Anyone really happy with the lighting they have over a 10 gallon? 

I have a 10g moderately/heavily planted tank, and am trying to grow a flatter H.C. carpet - but it keeps growing up instead of out! (I planted it in tiny little clumps hoping it would come together) 

I'm using a 20" coralife CF fixture (dual daylight 6700/10000k bulb) That is rated for 28 watts... 

I think I need more light intensity and I've been looking around at fixtures online. 

Does anyone have a similar setup and light fixture they are really happy with? Recommendations would be appreciated! Thanks!

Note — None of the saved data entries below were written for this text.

-- pv_equiv track=rewrite | github.com/Davidpm02/PYTHON___Retos_Programacion_MoureDev-2023 | Heterograma, isograma y pangrama [009]/challenge.py | is_heterogram
-- ===== SOURCE A (Python) =====
-- from collections import Counter
--
-- def is_heterogram(s:str) -> bool:
--     """
--     Se encarga de comprobar si la cadena recibida es un
--     heterograma o no.
--
--     Según su definición, un heterograma es una palabra o
--     frase que no contiene ninguna letra repetida.
--
--     params:
--         s (str)
--
--     returns:
--         bool
--     """
--
--     # Elimino los espacios de la cadena
--     s = s.replace(" ", "")
--
--     try:
--         chars_counter = Counter(s)
--         assert all((value == 1) for value in list(chars_counter.values()))
--         return True
--     except AssertionError:
--         return False
-- ===== SOURCE B (Python) =====
-- def is_heterogram(s: str) -> bool:
--     t = sorted(s.replace(" ", ""))
--     return all(a != b for a, b in zip(t, t[1:]))
-- ===== Notes on version B (the rewrite author's own statement) =====
-- stated objective: alternative
-- what changed: Replaced A's hash-based Counter-then-verify-all-counts-equal-1 check with a comparison-sort of the characters followed by an adjacent-pair inequality scan (duplicates become neighbours after sorting).
import Mathlib
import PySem

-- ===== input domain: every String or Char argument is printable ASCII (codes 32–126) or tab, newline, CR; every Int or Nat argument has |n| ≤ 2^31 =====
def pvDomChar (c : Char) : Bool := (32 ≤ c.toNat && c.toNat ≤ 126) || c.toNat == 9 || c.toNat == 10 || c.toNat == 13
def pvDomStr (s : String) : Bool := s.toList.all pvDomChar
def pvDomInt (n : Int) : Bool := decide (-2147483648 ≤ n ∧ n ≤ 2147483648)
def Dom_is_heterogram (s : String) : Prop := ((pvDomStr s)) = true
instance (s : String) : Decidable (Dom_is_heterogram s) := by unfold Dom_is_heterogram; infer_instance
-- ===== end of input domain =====

-- B replaces A's Counter-then-verify-all-counts check with a sort of the characters followed by an adjacent-pair inequality scan (objective: alternative).

-- ===== PORT A =====
def is_heterogram (s : String) : Bool :=
  -- s = s.replace(" ", "")
  let s' := PySem.Str.replace s " " ""
  -- chars_counter = Counter(s); assert all(value == 1 for value in chars_counter.values())
  let chars_counter : PySem.Dict Char Int := PySem.Dict.counter s'.toList
  if chars_counter.values.all (fun value => value == (1 : Int)) then true else false

-- ===== PORT B =====
def is_heterogram_alt (s : String) : Bool :=
  -- t = sorted(s.replace(" ", ""))
  let t := PySem.List.sorted (PySem.Str.replace s " " "").toList (fun c => c) false
  -- all(a != b for a, b in zip(t, t[1:]))
  (t.zip (PySem.List.slice t (some 1) none)).all (fun p => p.1 != p.2)

-- ===== PRECONDITION & SPEC =====
def Spec_is_heterogram (s : String) (out : Bool) : Prop := out = is_heterogram_alt s
instance (s : String) (out : Bool) : Decidable (Spec_is_heterogram s out) := by unfold Spec_is_heterogram; infer_instance

-- ===== CLAIM =====
def Claim_equal_is_heterogram : Prop := ∀ (s : String), Dom_is_heterogram s → Spec_is_heterogram s (is_heterogram s)

-- ===== LEMMAS AND PROOFS =====

theorem counter_all_one_eq_nodup (l : List Char) :
    ((PySem.Dict.counter l : PySem.Dict Char Int).values.all (fun value => value == (1 : Int)))
      = decide l.Nodup := by
  rw [PySem.Dict.values_eq_map_keys _ (PySem.Dict.nodup_keys_counter l) 0]
  rw [Bool.eq_iff_iff, decide_eq_true_iff]
  simp only [List.all_map, List.all_eq_true, PySem.Dict.keys_counter,
    PySem.Dict.getD_counter, PySem.Set.mem_ofList]
  constructor
  · intro h
    rw [List.nodup_iff_count_eq_one]
    intro a ha
    have := h a ha
    simp only [Function.comp_apply, beq_iff_eq] at this
    exact_mod_cast this
  · intro h a ha
    simp only [Function.comp_apply, beq_iff_eq]
    exact_mod_cast List.nodup_iff_count_eq_one.mp h a ha

theorem zip_tail_all_ne_eq_chain (t : List Char) :
    (t.zip (PySem.List.slice t (some 1) none)).all (fun p => p.1 != p.2)
      = decide (t.IsChain (fun a b => a ≠ b)) := by
  rw [PySem.List.slice_from_one]
  induction t with
  | nil => simp
  | cons a r ih =>
      cases r with
      | nil => simp
      | cons b r' =>
          simp only [List.tail_cons, List.zip_cons_cons, List.all_cons,
            List.isChain_cons_cons, Bool.decide_and]
          simp only [List.tail_cons] at ih
          rw [ih]
          by_cases hab : a = b
          · simp [hab]
          · simp [hab]

theorem sorted_isChain_ne_of_nodup_aux (t : List Char)
    (hle : t.Pairwise (fun a b => a ≤ b)) (hch : t.IsChain (fun a b => a ≠ b)) :
    t.Pairwise (fun a b : Char => a < b) := by
  have hlt : t.IsChain (fun a b : Char => a < b) := by
    induction t with
    | nil => exact List.IsChain.nil
    | cons a r ih =>
        cases r with
        | nil => exact List.IsChain.singleton _
        | cons b r' =>
            rw [List.isChain_cons_cons] at hch ⊢
            have hab : a ≤ b := (List.pairwise_cons.mp hle).1 b (by simp)
            exact ⟨lt_of_le_of_ne hab hch.1,
              ih (List.pairwise_cons.mp hle).2 hch.2⟩
  exact List.isChain_iff_pairwise.mp hlt

theorem sorted_isChain_ne_iff_nodup (l : List Char) :
    (PySem.List.sorted l (fun c => c) false).IsChain (fun a b => a ≠ b) ↔ l.Nodup := by
  have hperm : (PySem.List.sorted l (fun c => c) false).Perm l :=
    PySem.List.sorted_perm l (fun c => c) false
  have hle : (PySem.List.sorted l (fun c => c) false).Pairwise (fun a b => a ≤ b) := by
    simpa using PySem.List.sorted_pairwise l (fun c => c)
  constructor
  · intro hch
    exact hperm.nodup_iff.mp
      ((sorted_isChain_ne_of_nodup_aux _ hle hch).imp ne_of_lt)
  · intro hnd
    have hndt : (PySem.List.sorted l (fun c => c) false).Nodup := hperm.nodup_iff.mpr hnd
    exact List.Pairwise.isChain hndt

-- ===== VERDICT =====
theorem is_heterogram_spec : Claim_equal_is_heterogram := by
  intro s _
  show is_heterogram s = is_heterogram_alt s
  unfold is_heterogram is_heterogram_alt
  simp only [counter_all_one_eq_nodup, zip_tail_all_ne_eq_chain]
  split_ifs with h
  · exact (decide_eq_true
      ((sorted_isChain_ne_iff_nodup _).mpr (of_decide_eq_true h))).symm
  · exact (decide_eq_false (fun hc =>
      h (decide_eq_true ((sorted_isChain_ne_iff_nodup _).mp hc)))).symm
theorem pvNextGE_succ_ne {requests : List Int} {i k : Int}
    (hne : PySem.List.pyGetD requests i 0 ≠ k) :
    pvNextGE requests (i + 1) k = pvNextGE requests i k := by
  unfold pvNextGE pvNext?
  have hcong : ∀ l : List Int, (∀ o ∈ l, o ∈ pvOcc requests k) →
      l.find? (fun o => decide (i + 1 ≤ o)) = l.find? (fun o => decide (i ≤ o)) := by
    intro l
    induction l with
    | nil => simp
    | cons x xs ih =>
      intro hsub
      have hx : x ∈ pvOcc requests k := hsub x List.mem_cons_self
      have hxi : x ≠ i := by
        intro hxi
        exact hne ((pvOcc_mem.mp (hxi ▸ hx)).2.2)
      simp only [List.find?_cons]
      have heq : (decide (i + 1 ≤ x)) = (decide (i ≤ x)) := by
        by_cases h1 : i + 1 ≤ x <;> by_cases h2 : i ≤ x <;> simp [h1, h2] <;> omega
      rw [heq]
      cases hd : decide (i ≤ x) <;> simp
      exact ih (fun o ho => hsub o (List.mem_cons_of_mem x ho))
  rw [hcong (pvOcc requests k) (fun o h => h)]

theorem pvLastOcc?_mem {requests : List Int} {i k o : Int}
    (h : pvLastOcc? requests i k = some o) : o ∈ pvOcc requests k ∧ o < i := by
  unfold pvLastOcc? at h
  obtain ⟨ys, hys⟩ := List.getLast?_eq_some_iff.mp h
  have hm : o ∈ (pvOcc requests k).filter (fun o => decide (o < i)) := by
    rw [hys]; simp
  simpa using List.mem_filter.mp hm

theorem pvLastOcc?_succ_self {requests : List Int} {i k : Int}
    (hi : 0 ≤ i) (hin : i < (requests.length : Int))
    (hk : PySem.List.pyGetD requests i 0 = k) :
    pvLastOcc? requests (i + 1) k = some i := by
  unfold pvLastOcc?
  have hmax : ∀ (l : List Int), l.Pairwise (· < ·) → ∀ x, x ∈ l → (∀ y ∈ l, y ≤ x) →
      l.getLast? = some x := by
    intro l
    induction l with
    | nil => intro _ x hx; simp at hx
    | cons a as ih =>
      intro hp x hx hmx
      rcases List.pairwise_cons.mp hp with ⟨ha, has⟩
      cases as with
      | nil =>
        simp at hx
        simp [hx]
      | cons b bs =>
        rw [List.getLast?_cons]
        have hxas : x ∈ b :: bs := by
          rcases List.mem_cons.mp hx with hxa | hxas
          · exfalso
            have hb := ha b List.mem_cons_self
            have := hmx b (List.mem_cons_of_mem a List.mem_cons_self)
            omega
          · exact hxas
        have hres := ih has x hxas (fun y hy => hmx y (List.mem_cons_of_mem a hy))
        rw [hres]
        rfl
  apply hmax
  · exact List.Pairwise.sublist List.filter_sublist (pvOcc_sorted requests k)
  · rw [List.mem_filter]
    refine ⟨pvOcc_mem.mpr ⟨hi, hin, hk⟩, by simp⟩
  · intro y hy
    rcases List.mem_filter.mp hy with ⟨_, hlt⟩
    simp at hlt
    omega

BTW: I'm using ADA aquasoil and doing injected CO2 and PPS pro fert regimen.


----------



## Quetzalcoatl (Feb 13, 2009)

I have 20" 40W Current USA fixture over my 10g. So far this has done well. This tank only has moss so I don't know how it would do in your tank. BUT, good thing is you can place two of these on top of a 10g. That should produce enough light.


----------



## Tex Gal (Nov 1, 2007)

I have the regular hood that comes with the tank. I've put to screw in lights that have worked well. I have put aluminum foil behind them for reflectors. You could also paint it white, which would be a better reflector. It's a cheap fix!  Here are the bulbs I use. They come in different wattages. I use the one marked 75watt which is really 16 watts. You can google the name of them and find lots of places online to buy them.


----------



## wmsvn (Oct 22, 2008)

Tex Gal said:


> I have the regular hood that comes with the tank. I've put to screw in lights that have worked well. I have put aluminum foil behind them for reflectors. You could also paint it white, which would be a better reflector. It's a cheap fix!  Here are the bulbs I use. They come in different wattages. I use the one marked 75watt which is really 16 watts. You can google the name of them and find lots of places online to buy them.


I did the same thing for my 10G too. Using the bulb I bought from Lowes. The plants seem to be happy.


----------



## ncy (May 18, 2008)

Wow! Cheap and Effective? Is it too good to be true? Maybe I'll give this a shot. Thanks again Texgal - you have been really helpful!


----------